-- pv_equiv track=rewrite | github.com/ShuvalovAnthony/ez_python | Pavel/23/21716.py | f
-- ===== SOURCE A (Python) =====
-- def f(start, stop):
--     #                       избегаемый этап
--     if (start > stop) or (start == 56): return 0
--     if start == stop: return 1
--
--     return (
--         f(start + 3, stop) +
--         f(start + 7, stop) +
--         f(start*3, stop)
--     )
-- ===== SOURCE B (Python) =====
-- def f(start, stop):
--     # Bottom-up DP over an array indexed by s-start, filled from stop down to start.
--     if start > stop:
--         return 0
--     ways = [0] * (stop - start + 1)
--     for s in range(stop, start - 1, -1):
--         if s == 56:
--             w = 0
--         elif s == stop:
--             w = 1
--         else:
--             w = ((ways[s + 3 - start] if s + 3 <= stop else 0)
--                  + (ways[s + 7 - start] if s + 7 <= stop else 0)
--                  + (ways[s * 3 - start] if s * 3 <= stop else 0))
--         ways[s - start] = w
--     return ways[0]
-- ===== Notes on version B (the rewrite author's own statement) =====
-- stated objective: alternative
-- what changed: Replaces A's three-way branching recursion with a bottom-up dynamic-programming array filled from stop down to start, each subresult computed once and looked up in O(1).
import Mathlib
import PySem

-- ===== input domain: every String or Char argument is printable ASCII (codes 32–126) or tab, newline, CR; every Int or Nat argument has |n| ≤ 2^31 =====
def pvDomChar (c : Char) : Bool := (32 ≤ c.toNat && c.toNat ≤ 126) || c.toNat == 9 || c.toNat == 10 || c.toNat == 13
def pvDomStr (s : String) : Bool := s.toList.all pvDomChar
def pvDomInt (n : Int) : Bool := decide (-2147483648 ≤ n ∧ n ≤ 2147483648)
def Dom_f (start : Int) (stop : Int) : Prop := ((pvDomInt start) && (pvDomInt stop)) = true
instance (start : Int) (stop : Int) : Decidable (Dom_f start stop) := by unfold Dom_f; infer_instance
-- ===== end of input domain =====

-- B replaces A's three-way branching recursion by a bottom-up DP array filled from stop down to
-- start; return values agree on Pre_f (where A's recursion terminates).

-- ===== PORT A =====
-- A is unbounded recursion; ported with a fuel of (stop-start).toNat + 1, which is shown sufficient
-- on Pre_f (each recursive call strictly increases start when 1 ≤ start).
def fGo : Nat → Int → Int → Int
  | 0, _, _ => 0
  | n+1, start, stop =>
    if start > stop ∨ start = 56 then 0
    else if start = stop then 1
    else fGo n (start + 3) stop + fGo n (start + 7) stop + fGo n (start * 3) stop

def f (start : Int) (stop : Int) : Int := fGo ((stop - start).toNat + 1) start stop

-- ===== PORT B =====
-- the for loop of Source B: s runs stop, stop-1, …, start, filling the array ways (index s - start);
-- fuel (stop-start).toNat + 1 counts the loop iterations exactly (0 fuel = loop finished).
-- ways[i] reads/writes are in range on every loop iteration (start ≤ s ≤ stop and the guarded
-- offsets stay ≤ stop), so getD/setIfInBounds are exact here.
def fAltGo : Nat → Int → Int → Int → Array Int → Array Int
  | 0, _, _, _, ways => ways
  | n + 1, stop, start, s, ways =>
    if start ≤ s then
      let w : Int :=
        if s = 56 then 0
        else if s = stop then 1
        else
          (if s + 3 ≤ stop then ways.getD (s + 3 - start).toNat 0 else 0) +
          (if s + 7 ≤ stop then ways.getD (s + 7 - start).toNat 0 else 0) +
          (if s * 3 ≤ stop then ways.getD (s * 3 - start).toNat 0 else 0)
      fAltGo n stop start (s - 1) (ways.setIfInBounds (s - start).toNat w)
    else ways

def f_alt (start : Int) (stop : Int) : Int :=
  if start > stop then 0
  else
    -- return ways[0] (the entry for start; index 0 is in range since start ≤ stop)
    (fAltGo ((stop - start).toNat + 1) stop start stop
      (Array.replicate (stop - start + 1).toNat 0)).getD 0 0

-- ===== PRECONDITION & SPEC =====
-- Pre_f excludes exactly the inputs where A's recursion never terminates (Python raises
-- RecursionError): start ≤ 0 together with start < stop, where the start*3 branch loops forever.
def Pre_f (start : Int) (stop : Int) : Prop := 1 ≤ start ∨ stop ≤ start
instance (start : Int) (stop : Int) : Decidable (Pre_f start stop) := by unfold Pre_f; infer_instance
def pvWitness_f : Int × Int := (1, 10)

def Spec_f (start : Int) (stop : Int) (out : Int) : Prop := out = f_alt start stop
instance (start : Int) (stop : Int) (out : Int) : Decidable (Spec_f start stop out) := by unfold Spec_f; infer_instance

-- ===== CLAIM (what is proved, stated in full; the proofs are below) =====
def Claim_equal_f : Prop := ∀ (start : Int) (stop : Int), Dom_f start stop → Pre_f start stop → Spec_f start stop (f start stop)

-- ===== LEMMAS AND PROOFS =====

-- the mathematical path count (well-founded; the s ≤ 0 guard is never reached from 1 ≤ s)
def count (stop : Int) (s : Int) : Int :=
  if s > stop ∨ s = 56 then 0
  else if s = stop then 1
  else if s ≤ 0 then 0
  else count stop (s + 3) + count stop (s + 7) + count stop (s * 3)
termination_by (stop - s).toNat
decreasing_by all_goals omega

lemma count_gt (stop v : Int) (h : stop < v) : count stop v = 0 := by
  rw [count]; simp [show v > stop from h]

lemma go_eq (stop : Int) : ∀ (n : Nat) (s : Int), 1 ≤ s → (stop - s).toNat < n →
    fGo n s stop = count stop s := by
  intro n
  induction n with
  | zero => intro s _ h; omega
  | succ n ih =>
    intro s hs hn
    rw [fGo, count]
    by_cases h1 : s > stop ∨ s = 56
    · simp [h1]
    · simp only [h1, if_false]
      by_cases h2 : s = stop
      · simp [h2]
      · have hle : s ≤ stop - 1 := by omega
        simp only [h2, if_false, show ¬ s ≤ 0 by omega, if_false]
        rw [ih (s + 3) (by omega) (by omega), ih (s + 7) (by omega) (by omega),
            ih (s * 3) (by omega) (by omega)]

lemma getD_setIfInBounds (a : Array Int) (i j : Nat) (v : Int) (hj : j < a.size) :
    (a.setIfInBounds i v).getD j 0 = if j = i then (if i < a.size then v else a.getD j 0) else a.getD j 0 := by
  rw [Array.getD_eq_getD_getElem?, Array.getD_eq_getD_getElem?, Array.getElem?_setIfInBounds]
  by_cases h : i = j <;> by_cases h2 : i < a.size <;>
    simp [h, hj, Array.getElem?_eq_getElem hj, eq_comm]

lemma loop_inv (stop start : Int) (h1 : 1 ≤ start) :
    ∀ (n : Nat) (s : Int) (a : Array Int), (s - start + 1).toNat = n →
      start - 1 ≤ s → s ≤ stop → a.size = (stop - start + 1).toNat →
      (∀ v : Int, start ≤ v → v ≤ stop →
        a.getD (v - start).toNat 0 = if s < v then count stop v else 0) →
      ∀ v : Int, start ≤ v → v ≤ stop →
        (fAltGo n stop start s a).getD (v - start).toNat 0 =
          if start - 1 < v then count stop v else 0 := by
  intro n
  induction n with
  | zero =>
    intro s a hn hlo hhi hsz hinv v hv1 hv2
    have hs : s = start - 1 := by omega
    rw [fAltGo, hinv v hv1 hv2, hs]
  | succ n ih =>
    intro s a hn hlo hhi hsz hinv v hv1 hv2
    have hs : start ≤ s := by omega
    rw [fAltGo]
    simp only [hs, if_pos]
    apply ih (s - 1) _ (by omega) (by omega) (by omega)
      (by rw [Array.size_setIfInBounds, hsz]) _ v hv1 hv2
    intro u hu1 hu2
    rw [getD_setIfInBounds _ _ _ _ (by omega)]
    by_cases hu : u = s
    · rw [if_pos (by omega), if_pos (by omega), hu, if_pos (show s - 1 < s by omega)]
      rw [count]
      by_cases h56 : s = 56
      · simp [h56, show ¬ (56 : Int) > stop by omega]
      · by_cases hst : s = stop
        · simp [hst]
        · rw [if_neg h56, if_neg hst, if_neg (show ¬ (s > stop ∨ s = 56) by omega),
              if_neg hst, if_neg (show ¬ s ≤ 0 by omega)]
          congr 1
          · congr 1
            · by_cases h3 : s + 3 ≤ stop
              · rw [if_pos h3, hinv (s + 3) (by omega) h3, if_pos (by omega)]
              · rw [if_neg h3, count_gt stop (s + 3) (by omega)]
            · by_cases h7 : s + 7 ≤ stop
              · rw [if_pos h7, hinv (s + 7) (by omega) h7, if_pos (by omega)]
              · rw [if_neg h7, count_gt stop (s + 7) (by omega)]
          · by_cases h33 : s * 3 ≤ stop
            · rw [if_pos h33, hinv (s * 3) (by omega) h33, if_pos (by omega)]
            · rw [if_neg h33, count_gt stop (s * 3) (by omega)]
    · rw [if_neg (by omega), hinv u hu1 hu2]
      by_cases h : s < u
      · rw [if_pos h, if_pos (by omega)]
      · rw [if_neg h, if_neg (by omega)]

lemma f_alt_eq_count (start stop : Int) (h1 : 1 ≤ start) (h2 : start ≤ stop) :
    f_alt start stop = count stop start := by
  rw [f_alt]
  simp only [show ¬ start > stop by omega, if_false]
  have h0 : (0 : Nat) = (start - start).toNat := by omega
  rw [h0, loop_inv stop start h1 ((stop - start).toNat + 1) stop _ (by omega)
      (by omega) (le_refl _) (by rw [Array.size_replicate])
      (fun v hv1 hv2 => by
        rw [show (Array.replicate (stop - start + 1).toNat (0 : Int)).getD (v - start).toNat 0 = 0 by
          simp [Array.getD]]
        rw [if_neg (by omega)])
      start (le_refl _) h2]
  rw [if_pos (by omega)]

-- ===== VERDICT (by name: the statement is the Claim_ definition above) =====
theorem f_spec : Claim_equal_f := by
  intro start stop _ hpre
  unfold Spec_f f
  by_cases hle : start ≤ stop
  · rcases hpre with h1 | h2
    · -- 1 ≤ start ≤ stop: both sides equal count stop start
      rw [go_eq stop _ start h1 (by omega), f_alt_eq_count start stop h1 hle]
    · -- start = stop: both compute the single base case directly
      have hst : start = stop := by omega
      subst hst
      rw [f_alt]
      simp only [show ¬ start > start by omega, if_false]
      have hf : (start - start).toNat + 1 = 1 := by omega
      have hn : (start - start + 1).toNat = 1 := by omega
      rw [hf, hn, fAltGo]
      simp only [le_refl, if_pos]
      rw [fAltGo, show (start - start).toNat = 0 by omega]
      have harr : ∀ c : Int, ((Array.replicate 1 (0:Int)).setIfInBounds 0 c).getD 0 0 = c :=
        fun c => rfl
      rw [harr, fGo]
      by_cases h56 : start = 56 <;> simp [h56]
  · -- start > stop: both return 0
    have : (stop - start).toNat + 1 = 1 := by omega
    rw [this, fGo, f_alt]
    simp [show start > stop by omega]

WHAT NEEDS TO BE DONE:
Select the lines in this material that hold the word "instance", leaving none out.

SOLUTION:
instance (start : Int) (stop : Int) : Decidable (Dom_f start stop) := by unfold Dom_f; infer_instance
instance (start : Int) (stop : Int) : Decidable (Pre_f start stop) := by unfold Pre_f; infer_instance
instance (start : Int) (stop : Int) (out : Int) : Decidable (Spec_f start stop out) := by unfold Spec_f; infer_instance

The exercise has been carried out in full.